-- Task requirements --
Every line in the entries that holds "pvDomChar" should be identified and copied.

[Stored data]
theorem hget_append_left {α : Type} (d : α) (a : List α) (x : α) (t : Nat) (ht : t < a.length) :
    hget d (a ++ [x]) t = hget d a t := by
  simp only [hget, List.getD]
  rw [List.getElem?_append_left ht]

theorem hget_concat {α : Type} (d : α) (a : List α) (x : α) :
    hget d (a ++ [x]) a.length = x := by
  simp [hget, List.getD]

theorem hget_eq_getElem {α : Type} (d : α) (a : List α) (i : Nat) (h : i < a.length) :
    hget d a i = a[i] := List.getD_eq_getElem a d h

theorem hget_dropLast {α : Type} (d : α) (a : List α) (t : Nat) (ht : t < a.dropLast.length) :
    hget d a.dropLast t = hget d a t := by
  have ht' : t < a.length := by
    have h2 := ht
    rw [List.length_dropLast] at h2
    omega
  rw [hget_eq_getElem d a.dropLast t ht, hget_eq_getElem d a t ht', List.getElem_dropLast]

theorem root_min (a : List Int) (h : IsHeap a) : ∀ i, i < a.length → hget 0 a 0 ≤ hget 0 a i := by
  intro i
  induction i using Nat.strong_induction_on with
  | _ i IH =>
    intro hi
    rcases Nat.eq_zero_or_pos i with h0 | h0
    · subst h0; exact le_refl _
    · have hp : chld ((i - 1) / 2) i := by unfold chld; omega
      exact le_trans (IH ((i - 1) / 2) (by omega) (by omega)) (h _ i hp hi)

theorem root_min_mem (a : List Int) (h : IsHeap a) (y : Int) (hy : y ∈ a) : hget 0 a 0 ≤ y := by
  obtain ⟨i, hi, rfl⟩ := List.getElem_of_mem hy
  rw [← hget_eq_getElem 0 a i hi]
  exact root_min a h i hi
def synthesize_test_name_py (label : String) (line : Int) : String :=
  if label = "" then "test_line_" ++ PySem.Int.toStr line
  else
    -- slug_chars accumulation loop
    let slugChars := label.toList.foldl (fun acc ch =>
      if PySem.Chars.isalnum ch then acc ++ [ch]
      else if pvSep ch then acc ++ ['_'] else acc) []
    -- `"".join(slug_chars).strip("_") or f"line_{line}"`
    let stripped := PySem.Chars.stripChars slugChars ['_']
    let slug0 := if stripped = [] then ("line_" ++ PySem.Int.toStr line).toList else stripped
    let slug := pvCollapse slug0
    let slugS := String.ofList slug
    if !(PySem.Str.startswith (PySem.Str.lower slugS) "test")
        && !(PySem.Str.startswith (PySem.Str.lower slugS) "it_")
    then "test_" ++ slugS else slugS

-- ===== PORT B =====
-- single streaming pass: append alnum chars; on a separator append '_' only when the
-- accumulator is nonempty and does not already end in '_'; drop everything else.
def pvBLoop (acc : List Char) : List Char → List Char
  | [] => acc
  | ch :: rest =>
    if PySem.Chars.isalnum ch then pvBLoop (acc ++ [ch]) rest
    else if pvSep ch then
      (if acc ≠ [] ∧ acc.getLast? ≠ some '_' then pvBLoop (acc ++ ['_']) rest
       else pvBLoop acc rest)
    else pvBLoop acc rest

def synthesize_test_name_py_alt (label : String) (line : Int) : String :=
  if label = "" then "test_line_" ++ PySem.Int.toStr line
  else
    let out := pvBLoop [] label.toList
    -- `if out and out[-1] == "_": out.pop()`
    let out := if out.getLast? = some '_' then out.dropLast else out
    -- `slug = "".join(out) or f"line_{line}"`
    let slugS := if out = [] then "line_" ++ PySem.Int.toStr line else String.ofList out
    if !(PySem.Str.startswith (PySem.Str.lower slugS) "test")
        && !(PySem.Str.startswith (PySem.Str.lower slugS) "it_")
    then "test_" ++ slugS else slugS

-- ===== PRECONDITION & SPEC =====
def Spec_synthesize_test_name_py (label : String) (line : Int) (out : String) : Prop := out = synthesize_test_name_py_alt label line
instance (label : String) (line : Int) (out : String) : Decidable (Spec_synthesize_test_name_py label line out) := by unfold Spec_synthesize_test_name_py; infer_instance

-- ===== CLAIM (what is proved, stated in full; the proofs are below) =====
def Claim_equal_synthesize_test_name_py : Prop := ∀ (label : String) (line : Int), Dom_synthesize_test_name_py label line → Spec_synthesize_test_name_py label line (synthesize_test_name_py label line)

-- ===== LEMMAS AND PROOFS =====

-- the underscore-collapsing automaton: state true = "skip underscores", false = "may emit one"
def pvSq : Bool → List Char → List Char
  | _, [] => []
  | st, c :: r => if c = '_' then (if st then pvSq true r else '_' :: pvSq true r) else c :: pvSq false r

--

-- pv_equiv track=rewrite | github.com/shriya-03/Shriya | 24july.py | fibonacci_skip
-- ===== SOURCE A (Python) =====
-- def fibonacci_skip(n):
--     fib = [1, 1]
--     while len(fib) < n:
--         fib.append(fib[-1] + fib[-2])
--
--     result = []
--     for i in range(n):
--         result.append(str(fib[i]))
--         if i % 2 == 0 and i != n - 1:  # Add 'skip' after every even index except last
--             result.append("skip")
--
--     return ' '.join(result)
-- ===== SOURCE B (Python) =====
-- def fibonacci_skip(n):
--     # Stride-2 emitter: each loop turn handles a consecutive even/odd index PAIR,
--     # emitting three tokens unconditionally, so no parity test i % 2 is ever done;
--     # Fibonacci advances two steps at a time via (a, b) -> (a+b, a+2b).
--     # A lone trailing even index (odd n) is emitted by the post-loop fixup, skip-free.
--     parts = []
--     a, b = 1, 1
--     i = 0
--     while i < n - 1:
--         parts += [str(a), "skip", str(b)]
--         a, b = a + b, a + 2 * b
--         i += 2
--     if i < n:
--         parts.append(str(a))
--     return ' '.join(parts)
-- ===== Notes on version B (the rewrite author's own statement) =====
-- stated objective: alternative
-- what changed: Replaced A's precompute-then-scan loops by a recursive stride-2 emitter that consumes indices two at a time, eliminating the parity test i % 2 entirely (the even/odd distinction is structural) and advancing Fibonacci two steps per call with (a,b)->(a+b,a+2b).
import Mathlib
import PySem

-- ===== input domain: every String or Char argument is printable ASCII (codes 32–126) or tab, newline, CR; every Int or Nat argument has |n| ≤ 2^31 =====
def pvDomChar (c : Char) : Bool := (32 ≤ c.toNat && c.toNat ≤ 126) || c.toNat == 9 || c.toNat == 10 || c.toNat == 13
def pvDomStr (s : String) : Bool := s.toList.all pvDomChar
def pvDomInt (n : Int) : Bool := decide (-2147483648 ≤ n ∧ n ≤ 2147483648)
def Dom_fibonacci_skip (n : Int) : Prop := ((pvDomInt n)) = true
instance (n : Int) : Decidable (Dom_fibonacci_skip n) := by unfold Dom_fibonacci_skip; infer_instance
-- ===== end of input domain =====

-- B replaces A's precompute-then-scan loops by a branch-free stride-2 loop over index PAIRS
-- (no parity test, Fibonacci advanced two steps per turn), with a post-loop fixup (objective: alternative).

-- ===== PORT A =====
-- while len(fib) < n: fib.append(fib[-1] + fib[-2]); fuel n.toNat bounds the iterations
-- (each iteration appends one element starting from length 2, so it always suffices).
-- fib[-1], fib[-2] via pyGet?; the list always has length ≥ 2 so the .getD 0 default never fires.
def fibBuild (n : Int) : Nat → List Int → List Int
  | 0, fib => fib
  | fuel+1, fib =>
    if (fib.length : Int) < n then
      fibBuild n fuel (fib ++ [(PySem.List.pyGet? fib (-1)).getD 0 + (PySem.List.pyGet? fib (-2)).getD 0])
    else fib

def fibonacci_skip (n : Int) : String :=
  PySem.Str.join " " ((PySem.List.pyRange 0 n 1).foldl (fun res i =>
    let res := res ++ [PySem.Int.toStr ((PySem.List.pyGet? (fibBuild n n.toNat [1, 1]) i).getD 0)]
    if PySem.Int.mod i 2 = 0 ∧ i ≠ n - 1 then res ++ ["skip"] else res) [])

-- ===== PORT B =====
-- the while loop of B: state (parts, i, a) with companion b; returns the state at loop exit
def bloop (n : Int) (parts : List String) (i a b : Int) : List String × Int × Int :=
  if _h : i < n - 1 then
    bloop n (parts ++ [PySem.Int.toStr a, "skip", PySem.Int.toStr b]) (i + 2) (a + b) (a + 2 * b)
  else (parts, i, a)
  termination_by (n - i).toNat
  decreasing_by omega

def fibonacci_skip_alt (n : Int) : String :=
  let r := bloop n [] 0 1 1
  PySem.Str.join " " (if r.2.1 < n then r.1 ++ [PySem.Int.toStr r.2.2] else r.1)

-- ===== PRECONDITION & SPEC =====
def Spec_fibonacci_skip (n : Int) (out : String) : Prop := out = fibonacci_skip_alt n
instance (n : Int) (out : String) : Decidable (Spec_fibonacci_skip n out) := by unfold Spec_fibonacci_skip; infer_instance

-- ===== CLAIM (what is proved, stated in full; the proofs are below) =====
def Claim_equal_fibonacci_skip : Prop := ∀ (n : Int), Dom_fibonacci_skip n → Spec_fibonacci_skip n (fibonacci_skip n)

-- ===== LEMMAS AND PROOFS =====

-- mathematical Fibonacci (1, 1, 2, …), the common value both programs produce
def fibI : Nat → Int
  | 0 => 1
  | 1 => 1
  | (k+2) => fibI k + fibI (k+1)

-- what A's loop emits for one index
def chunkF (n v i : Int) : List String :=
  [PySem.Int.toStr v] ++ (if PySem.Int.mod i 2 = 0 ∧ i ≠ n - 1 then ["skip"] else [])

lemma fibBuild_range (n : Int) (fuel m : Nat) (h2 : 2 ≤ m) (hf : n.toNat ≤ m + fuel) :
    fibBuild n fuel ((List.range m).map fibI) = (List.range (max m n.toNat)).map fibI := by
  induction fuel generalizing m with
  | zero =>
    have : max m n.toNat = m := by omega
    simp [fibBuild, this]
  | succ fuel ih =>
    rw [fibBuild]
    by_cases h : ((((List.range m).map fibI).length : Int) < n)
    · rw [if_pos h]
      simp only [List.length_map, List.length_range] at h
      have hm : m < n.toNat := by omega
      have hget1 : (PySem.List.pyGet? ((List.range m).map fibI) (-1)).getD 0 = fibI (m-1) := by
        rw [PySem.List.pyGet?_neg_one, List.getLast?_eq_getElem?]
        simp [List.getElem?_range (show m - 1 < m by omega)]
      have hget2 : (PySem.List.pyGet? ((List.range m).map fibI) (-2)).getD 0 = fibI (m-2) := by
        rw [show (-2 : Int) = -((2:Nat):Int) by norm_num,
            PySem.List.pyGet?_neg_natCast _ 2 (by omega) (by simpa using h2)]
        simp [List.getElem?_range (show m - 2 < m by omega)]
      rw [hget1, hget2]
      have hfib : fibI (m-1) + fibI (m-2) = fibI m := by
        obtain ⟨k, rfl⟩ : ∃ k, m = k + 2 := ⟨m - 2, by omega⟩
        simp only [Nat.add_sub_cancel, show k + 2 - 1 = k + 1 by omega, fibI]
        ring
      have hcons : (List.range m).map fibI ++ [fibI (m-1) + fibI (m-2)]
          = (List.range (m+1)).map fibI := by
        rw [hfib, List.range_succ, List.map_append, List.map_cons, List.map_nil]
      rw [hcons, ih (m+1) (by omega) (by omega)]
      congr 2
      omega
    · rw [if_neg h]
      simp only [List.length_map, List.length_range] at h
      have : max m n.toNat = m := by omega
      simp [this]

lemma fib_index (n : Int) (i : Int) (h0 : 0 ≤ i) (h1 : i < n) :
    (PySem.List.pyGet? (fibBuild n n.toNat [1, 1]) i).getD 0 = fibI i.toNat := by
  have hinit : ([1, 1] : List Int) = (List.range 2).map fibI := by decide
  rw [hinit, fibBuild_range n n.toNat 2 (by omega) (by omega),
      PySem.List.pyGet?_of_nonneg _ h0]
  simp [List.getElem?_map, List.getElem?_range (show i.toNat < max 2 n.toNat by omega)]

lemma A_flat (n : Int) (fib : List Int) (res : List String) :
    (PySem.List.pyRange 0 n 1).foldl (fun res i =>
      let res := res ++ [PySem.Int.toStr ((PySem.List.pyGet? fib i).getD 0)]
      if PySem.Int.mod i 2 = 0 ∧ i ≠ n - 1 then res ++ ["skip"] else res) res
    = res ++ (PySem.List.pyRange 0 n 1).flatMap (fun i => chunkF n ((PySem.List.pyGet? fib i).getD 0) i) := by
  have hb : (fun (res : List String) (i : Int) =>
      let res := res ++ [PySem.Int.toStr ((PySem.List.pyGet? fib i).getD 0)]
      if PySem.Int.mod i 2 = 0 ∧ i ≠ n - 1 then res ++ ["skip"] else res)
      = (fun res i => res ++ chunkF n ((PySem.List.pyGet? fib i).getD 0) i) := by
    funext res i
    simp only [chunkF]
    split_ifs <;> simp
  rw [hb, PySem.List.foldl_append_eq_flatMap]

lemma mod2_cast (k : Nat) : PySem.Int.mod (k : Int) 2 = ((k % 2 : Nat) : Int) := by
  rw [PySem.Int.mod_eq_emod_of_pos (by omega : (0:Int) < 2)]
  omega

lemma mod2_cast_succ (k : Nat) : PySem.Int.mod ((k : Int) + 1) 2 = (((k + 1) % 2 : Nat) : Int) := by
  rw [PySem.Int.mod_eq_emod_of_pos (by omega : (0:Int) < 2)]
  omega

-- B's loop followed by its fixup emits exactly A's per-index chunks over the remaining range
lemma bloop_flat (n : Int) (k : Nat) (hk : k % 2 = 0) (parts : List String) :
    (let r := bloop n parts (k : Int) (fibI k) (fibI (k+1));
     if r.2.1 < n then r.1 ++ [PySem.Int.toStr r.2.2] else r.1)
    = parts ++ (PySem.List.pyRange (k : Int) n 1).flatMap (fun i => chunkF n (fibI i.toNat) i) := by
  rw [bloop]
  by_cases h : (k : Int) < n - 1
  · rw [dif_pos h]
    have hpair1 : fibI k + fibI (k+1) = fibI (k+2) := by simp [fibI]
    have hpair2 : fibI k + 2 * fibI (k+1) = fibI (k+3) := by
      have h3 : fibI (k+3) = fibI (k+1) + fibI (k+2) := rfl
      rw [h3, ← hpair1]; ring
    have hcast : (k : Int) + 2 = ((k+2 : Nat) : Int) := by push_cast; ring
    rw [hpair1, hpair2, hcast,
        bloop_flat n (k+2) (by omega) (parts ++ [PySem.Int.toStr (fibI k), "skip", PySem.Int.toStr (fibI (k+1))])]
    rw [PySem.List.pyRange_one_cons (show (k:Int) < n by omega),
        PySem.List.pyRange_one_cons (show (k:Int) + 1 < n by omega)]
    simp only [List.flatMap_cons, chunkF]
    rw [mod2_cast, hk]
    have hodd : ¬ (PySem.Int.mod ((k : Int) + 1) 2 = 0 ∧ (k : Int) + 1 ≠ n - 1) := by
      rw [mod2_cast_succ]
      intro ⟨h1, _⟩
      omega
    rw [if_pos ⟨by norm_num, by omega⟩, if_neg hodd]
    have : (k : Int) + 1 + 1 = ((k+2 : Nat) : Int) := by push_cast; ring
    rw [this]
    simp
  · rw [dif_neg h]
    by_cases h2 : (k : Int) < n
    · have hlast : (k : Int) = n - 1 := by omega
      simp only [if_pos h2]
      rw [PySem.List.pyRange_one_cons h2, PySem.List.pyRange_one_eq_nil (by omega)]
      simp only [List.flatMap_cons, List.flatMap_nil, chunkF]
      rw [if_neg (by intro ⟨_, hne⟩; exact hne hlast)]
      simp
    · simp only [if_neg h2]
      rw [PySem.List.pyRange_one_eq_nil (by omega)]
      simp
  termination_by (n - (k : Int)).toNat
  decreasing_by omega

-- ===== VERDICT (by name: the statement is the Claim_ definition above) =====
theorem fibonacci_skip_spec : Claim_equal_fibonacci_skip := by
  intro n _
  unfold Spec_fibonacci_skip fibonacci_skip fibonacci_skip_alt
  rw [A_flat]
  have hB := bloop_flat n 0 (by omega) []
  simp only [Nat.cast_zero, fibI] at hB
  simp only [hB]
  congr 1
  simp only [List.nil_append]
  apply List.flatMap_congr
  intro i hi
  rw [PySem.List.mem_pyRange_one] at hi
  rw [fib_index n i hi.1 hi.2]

-- Exercise answer --
def pvDomChar (c : Char) : Bool := (32 ≤ c.toNat && c.toNat ≤ 126) || c.toNat == 9 || c.toNat == 10 || c.toNat == 13
def pvDomStr (s : String) : Bool := s.toList.all pvDomChar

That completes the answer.